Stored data

-- pv_equiv track=rewrite | github.com/cshung/Competition | rosalind/mmch.py | mmch
-- ===== SOURCE A (Python) =====
-- def mmch(rna):
--   counts = {}
--   counts['A'] = 0
--   counts['U'] = 0
--   counts['C'] = 0
--   counts['G'] = 0
--   for n in rna:
--     counts[n] = counts[n] + 1
--   max_au = max(counts['A'], counts['U'])
--   min_au = min(counts['A'], counts['U'])
--   max_cg = max(counts['C'], counts['G'])
--   min_cg = min(counts['C'], counts['G'])
--   ans = 1
--   for i in range(max_au - min_au, max_au):
--     ans = ans * (i + 1)
--   for i in range(max_cg - min_cg, max_cg):
--     ans = ans * (i + 1)
--   return ans
-- ===== SOURCE B (Python) =====
-- def _perm(n, k):
--     if k == 0:
--         return 1
--     return n * _perm(n - 1, k - 1)
--
--
-- def mmch(rna):
--     tally = [0, 0, 0, 0]
--     for n in rna:
--         tally['AUCG'.index(n)] += 1
--     a, u, c, g = tally
--     return _perm(max(a, u), min(a, u)) * _perm(max(c, g), min(c, g))
-- ===== Notes on version B (the rewrite author's own statement) =====
-- stated objective: alternative
-- what changed: The dict-based counting loop is replaced by a 4-slot list tally indexed via 'AUCG'.index(n), and the two iterative ascending range-product loops are replaced by a single recursive falling-factorial (permutation-count) helper applied to each pair.
import Mathlib
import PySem

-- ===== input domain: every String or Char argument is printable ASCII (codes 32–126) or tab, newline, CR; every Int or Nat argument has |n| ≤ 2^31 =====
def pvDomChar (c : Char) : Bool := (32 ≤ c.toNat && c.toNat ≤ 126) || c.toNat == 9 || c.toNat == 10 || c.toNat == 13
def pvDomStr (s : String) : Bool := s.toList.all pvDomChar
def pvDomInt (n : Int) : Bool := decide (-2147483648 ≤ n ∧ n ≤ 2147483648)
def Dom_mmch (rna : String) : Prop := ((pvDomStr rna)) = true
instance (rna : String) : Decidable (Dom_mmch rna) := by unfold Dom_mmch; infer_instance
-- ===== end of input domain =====

-- B replaces A's dict-counting loop by a list tally indexed via 'AUCG'.index(n) and A's two
-- iterative range-product loops by one recursive falling-factorial helper (alternative
-- decomposition, same O(n) cost).

-- ===== PORT A =====
def mmch (rna : String) : Int :=
  let counts : PySem.Dict Char Int :=
    ((((PySem.Dict.empty).insert 'A' 0).insert 'U' 0).insert 'C' 0).insert 'G' 0
  -- counts[n] = counts[n] + 1  (KeyError for n outside the four keys — excluded by Pre_mmch;
  -- inside Pre_ the key is always present, so getD is exact)
  let counts := rna.toList.foldl (fun d n => d.insert n (d.getD n 0 + 1)) counts
  let max_au := max (counts.getD 'A' 0) (counts.getD 'U' 0)
  let min_au := min (counts.getD 'A' 0) (counts.getD 'U' 0)
  let max_cg := max (counts.getD 'C' 0) (counts.getD 'G' 0)
  let min_cg := min (counts.getD 'C' 0) (counts.getD 'G' 0)
  let ans : Int := 1
  let ans := (PySem.List.pyRange (max_au - min_au) max_au 1).foldl (fun a i => a * (i + 1)) ans
  let ans := (PySem.List.pyRange (max_cg - min_cg) max_cg 1).foldl (fun a i => a * (i + 1)) ans
  ans

-- ===== PORT B =====
-- Source B's _perm(n, k): k is always min(count, count) ≥ 0, so the Nat argument is exact
def permRec (n : Int) : Nat → Int
  | 0 => 1
  | Nat.succ k => n * permRec (n - 1) k

-- the body of Source B's for-loop: tally['AUCG'.index(n)] += 1
-- ('AUCG'.index(n) raises ValueError for other characters — excluded by Pre_mmch;
-- inside Pre_ the found index is 0..3, so find/pySetD/pyGetD are exact)
def tallyStep (t : List Int) (n : Char) : List Int :=
  let i := PySem.Str.find "AUCG" (String.ofList [n])
  PySem.List.pySetD t i (PySem.List.pyGetD t i 0 + 1)

def mmch_alt (rna : String) : Int :=
  let tally : List Int := [0, 0, 0, 0]
  let tally := rna.toList.foldl tallyStep tally
  -- a, u, c, g = tally  (tally always has length 4, so the indexed reads are exact)
  let a := PySem.List.pyGetD tally 0 0
  let u := PySem.List.pyGetD tally 1 0
  let c := PySem.List.pyGetD tally 2 0
  let g := PySem.List.pyGetD tally 3 0
  permRec (max a u) (min a u).toNat * permRec (max c g) (min c g).toNat

-- ===== PRECONDITION & SPEC =====
-- Pre_ excludes exactly the strings with a character outside {A,U,C,G}: there A's
-- 'counts[n] = counts[n] + 1' raises KeyError (and B's 'AUCG'.index(n) raises ValueError).
def Pre_mmch (rna : String) : Prop :=
  rna.toList.all (fun ch => ch = 'A' ∨ ch = 'U' ∨ ch = 'C' ∨ ch = 'G') = true
instance (rna : String) : Decidable (Pre_mmch rna) := by unfold Pre_mmch; infer_instance
def pvWitness_mmch : String := "GAUCAU"

def Spec_mmch (rna : String) (out : Int) : Prop := out = mmch_alt rna
instance (rna : String) (out : Int) : Decidable (Spec_mmch rna out) := by unfold Spec_mmch; infer_instance

-- ===== CLAIM (what is proved, stated in full; the proofs are below) =====
def Claim_equal_mmch : Prop := ∀ (rna : String), Dom_mmch rna → Pre_mmch rna → Spec_mmch rna (mmch rna)

-- ===== LEMMAS AND PROOFS =====

lemma tallyStep_A (a u c g : Int) : tallyStep [a, u, c, g] 'A' = [a + 1, u, c, g] := by
  have hf : PySem.Chars.find ['A', 'U', 'C', 'G'] ['A'] = 0 := by decide
  simp [tallyStep, hf, PySem.List.pySetD, PySem.List.pySet?, PySem.List.pyIdx?,
    PySem.List.pyGetD, PySem.List.pyGet?]

lemma tallyStep_U (a u c g : Int) : tallyStep [a, u, c, g] 'U' = [a, u + 1, c, g] := by
  have hf : PySem.Chars.find ['A', 'U', 'C', 'G'] ['U'] = 1 := by decide
  simp [tallyStep, hf, PySem.List.pySetD, PySem.List.pySet?, PySem.List.pyIdx?,
    PySem.List.pyGetD, PySem.List.pyGet?]

lemma tallyStep_C (a u c g : Int) : tallyStep [a, u, c, g] 'C' = [a, u, c + 1, g] := by
  have hf : PySem.Chars.find ['A', 'U', 'C', 'G'] ['C'] = 2 := by decide
  simp [tallyStep, hf, PySem.List.pySetD, PySem.List.pySet?, PySem.List.pyIdx?,
    PySem.List.pyGetD, PySem.List.pyGet?]

lemma tallyStep_G (a u c g : Int) : tallyStep [a, u, c, g] 'G' = [a, u, c, g + 1] := by
  have hf : PySem.Chars.find ['A', 'U', 'C', 'G'] ['G'] = 3 := by decide
  simp [tallyStep, hf, PySem.List.pySetD, PySem.List.pySet?, PySem.List.pyIdx?,
    PySem.List.pyGetD, PySem.List.pyGet?]

-- B's tally loop computes the four nucleotide counts
lemma tally_inv : ∀ (l : List Char),
    (∀ ch ∈ l, ch = 'A' ∨ ch = 'U' ∨ ch = 'C' ∨ ch = 'G') → ∀ (a u c g : Int),
    l.foldl tallyStep [a, u, c, g]
      = [a + l.count 'A', u + l.count 'U', c + l.count 'C', g + l.count 'G'] := by
  intro l
  induction l with
  | nil => intro _ a u c g; simp
  | cons x t ih =>
    intro h a u c g
    have ht : ∀ ch ∈ t, ch = 'A' ∨ ch = 'U' ∨ ch = 'C' ∨ ch = 'G' :=
      fun ch hc => h ch (List.mem_cons_of_mem _ hc)
    simp only [List.foldl_cons]
    rcases h x (List.mem_cons_self) with hx | hx | hx | hx <;> subst hx
    · rw [tallyStep_A, ih ht]; simp; ring
    · rw [tallyStep_U, ih ht]; simp; ring
    · rw [tallyStep_C, ih ht]; simp; ring
    · rw [tallyStep_G, ih ht]; simp; ring

-- pulling the accumulator out of A's product loop
lemma mul_foldl (l : List Int) : ∀ (x : Int),
    l.foldl (fun a i => a * (i + 1)) x = x * l.foldl (fun a i => a * (i + 1)) 1 := by
  induction l with
  | nil => intro x; simp
  | cons y t ih =>
    intro x
    simp only [List.foldl_cons]
    rw [ih (x * (y + 1)), ih (1 * (y + 1))]
    ring

-- A's ascending range product equals B's recursive falling factorial
lemma range_prod_eq_permRec : ∀ (k : Nat) (m : Int), (k : Int) ≤ m →
    (PySem.List.pyRange (m - k) m 1).foldl (fun a i => a * (i + 1)) 1 = permRec m k := by
  intro k
  induction k with
  | zero =>
    intro m h
    rw [show m - ((0 : Nat) : Int) = m by simp, PySem.List.pyRange_one_eq_nil le_rfl]
    simp [permRec]
  | succ k ih =>
    intro m h
    have h1 : m - (k + 1 : Nat) ≤ m - 1 := by push_cast; omega
    have h2 : PySem.List.pyRange (m - (k + 1 : Nat)) m 1
        = PySem.List.pyRange ((m - 1) - k) (m - 1) 1 ++ [m - 1] := by
      have := PySem.List.pyRange_one_succ_right (a := m - (k + 1 : Nat)) (b := m - 1) h1
      rw [show (m : Int) - 1 + 1 = m by ring] at this
      rw [this]
      congr 1
      push_cast
      ring_nf
    rw [h2, List.foldl_append, mul_foldl, ih (m - 1) (by push_cast at h ⊢; omega), permRec]
    simp only [List.foldl]
    ring

lemma mmch_eq_alt (rna : String) (hp : Pre_mmch rna) : mmch rna = mmch_alt rna := by
  have h : ∀ ch ∈ rna.toList, ch = 'A' ∨ ch = 'U' ∨ ch = 'C' ∨ ch = 'G' := by
    simpa [Pre_mmch] using hp
  unfold mmch mmch_alt
  simp only [PySem.Dict.getD_foldl_insert_add_one]
  have d0 : ∀ c : Char,
      (((((PySem.Dict.empty).insert 'A' (0:Int)).insert 'U' 0).insert 'C' 0).insert 'G' 0).getD c 0
      = 0 := by
    intro c
    simp [PySem.Dict.getD_insert]
  simp only [d0, zero_add]
  have g4 : ∀ (w x y z : Int),
      PySem.List.pyGetD [w, x, y, z] 0 0 = w ∧ PySem.List.pyGetD [w, x, y, z] 1 0 = x ∧
      PySem.List.pyGetD [w, x, y, z] 2 0 = y ∧ PySem.List.pyGetD [w, x, y, z] 3 0 = z := by
    intro w x y z
    refine ⟨?_, ?_, ?_, ?_⟩ <;>
      simp [PySem.List.pyGetD, PySem.List.pyGet?, PySem.List.pyIdx?]
  rw [tally_inv rna.toList h 0 0 0 0]
  simp only [zero_add]
  obtain ⟨g0, g1, g2, g3⟩ := g4 (rna.toList.count 'A') (rna.toList.count 'U')
    (rna.toList.count 'C') (rna.toList.count 'G')
  rw [g0, g1, g2, g3]
  set na := rna.toList.count 'A'
  set nu := rna.toList.count 'U'
  set nc := rna.toList.count 'C'
  set ng := rna.toList.count 'G'
  have e1 : max ((na:Int)) (nu:Int) = ((max na nu : Nat) : Int) := by simp
  have e2 : min ((na:Int)) (nu:Int) = ((min na nu : Nat) : Int) := by simp
  have e3 : max ((nc:Int)) (ng:Int) = ((max nc ng : Nat) : Int) := by simp
  have e4 : min ((nc:Int)) (ng:Int) = ((min nc ng : Nat) : Int) := by simp
  rw [e1, e2, e3, e4, mul_foldl,
    range_prod_eq_permRec (min na nu) ((max na nu : Nat) : Int) (by exact_mod_cast min_le_max),
    range_prod_eq_permRec (min nc ng) ((max nc ng : Nat) : Int) (by exact_mod_cast min_le_max),
    Int.toNat_natCast, Int.toNat_natCast]

-- ===== VERDICT (by name: the statement is the Claim_ definition above) =====
theorem mmch_spec : Claim_equal_mmch := by
  intro rna _ hp
  unfold Spec_mmch
  exact mmch_eq_alt rna hp
-- pv_equiv track=rewrite | github.com/DannyRuchtie/mooddream | worker/moondream_worker.py | _tokenize_candidates
-- ===== SOURCE A (Python) =====
-- from typing import Any, Dict, List, Optional, Tuple
--
-- def _tokenize_candidates(text: str) -> List[str]:
--     # Very lightweight candidate extraction (MVP). We keep it deterministic and cheap.
--     # Note: detect will be the filter/ground-truth.
--     stop = {
--         "the",
--         "and",
--         "with",
--         "without",
--         "from",
--         "into",
--         "over",
--         "under",
--         "near",
--         "behind",
--         "front",
--         "left",
--         "right",
--         "top",
--         "bottom",
--         "this",
--         "that",
--         "these",
--         "those",
--         "there",
--         "here",
--         "image",
--         "photo",
--         "picture",
--         "view",
--         "scene",
--         "very",
--         "more",
--         "most",
--         "some",
--         "many",
--         "few",
--         "one",
--         "two",
--         "three",
--     }
--     raw = (
--         text.lower()
--         .replace("\n", " ")
--         .replace("\t", " ")
--         .replace("/", " ")
--         .replace("\\", " ")
--     )
--     tokens = []
--     buf = []
--     for ch in raw:
--         if "a" <= ch <= "z" or ch == " ":
--             buf.append(ch)
--         else:
--             buf.append(" ")
--     for t in "".join(buf).split():
--         if len(t) < 3:
--             continue
--         if t in stop:
--             continue
--         tokens.append(t)
--     # Preserve rough relevance by first occurrence order, but de-dupe.
--     seen = set()
--     out = []
--     for t in tokens:
--         if t in seen:
--             continue
--         seen.add(t)
--         out.append(t)
--     return out
-- ===== SOURCE B (Python) =====
-- from typing import List
--
-- _STOP = frozenset({
--     "the", "and", "with", "without", "from", "into", "over", "under", "near",
--     "behind", "front", "left", "right", "top", "bottom", "this", "that",
--     "these", "those", "there", "here", "image", "photo", "picture", "view",
--     "scene", "very", "more", "most", "some", "many", "few", "one", "two",
--     "three",
-- })
--
--
-- def _tokenize_candidates(text: str) -> List[str]:
--     # Single streaming pass: lowercase once, walk the characters keeping the
--     # current word; any non-letter is a boundary, and at each boundary the
--     # length/stopword/dedupe checks run at once.
--     out: List[str] = []
--     seen = set()
--     cur: List[str] = []
--
--     def flush() -> None:
--         if cur:
--             t = "".join(cur)
--             if len(t) >= 3 and t not in _STOP and t not in seen:
--                 seen.add(t)
--                 out.append(t)
--             cur.clear()
--
--     for ch in text.lower():
--         if "a" <= ch <= "z":
--             cur.append(ch)
--         else:
--             flush()
--     flush()
--     return out
-- ===== Notes on version B (the rewrite author's own statement) =====
-- stated objective: alternative
-- what changed: Replaces A's five-pass pipeline (lower + four replace passes + char-cleaning pass + join/split + filter pass + dedupe pass, with intermediate lists) by one streaming pass over the lowered text that grows a current-word buffer on letters and, at each non-letter boundary, applies the length/stopword/seen checks in a single step.
import Mathlib
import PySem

__What you should do__
Given the records above, return exactly the lines starting at the line containing "-- Source B's" and ending at the line containing "PySem.List.pySetD t i", including both.

__Result for this exercise__
-- Source B's _perm(n, k): k is always min(count, count) ≥ 0, so the Nat argument is exact
def permRec (n : Int) : Nat → Int
  | 0 => 1
  | Nat.succ k => n * permRec (n - 1) k

-- the body of Source B's for-loop: tally['AUCG'.index(n)] += 1
-- ('AUCG'.index(n) raises ValueError for other characters — excluded by Pre_mmch;
-- inside Pre_ the found index is 0..3, so find/pySetD/pyGetD are exact)
def tallyStep (t : List Int) (n : Char) : List Int :=
  let i := PySem.Str.find "AUCG" (String.ofList [n])
  PySem.List.pySetD t i (PySem.List.pyGetD t i 0 + 1)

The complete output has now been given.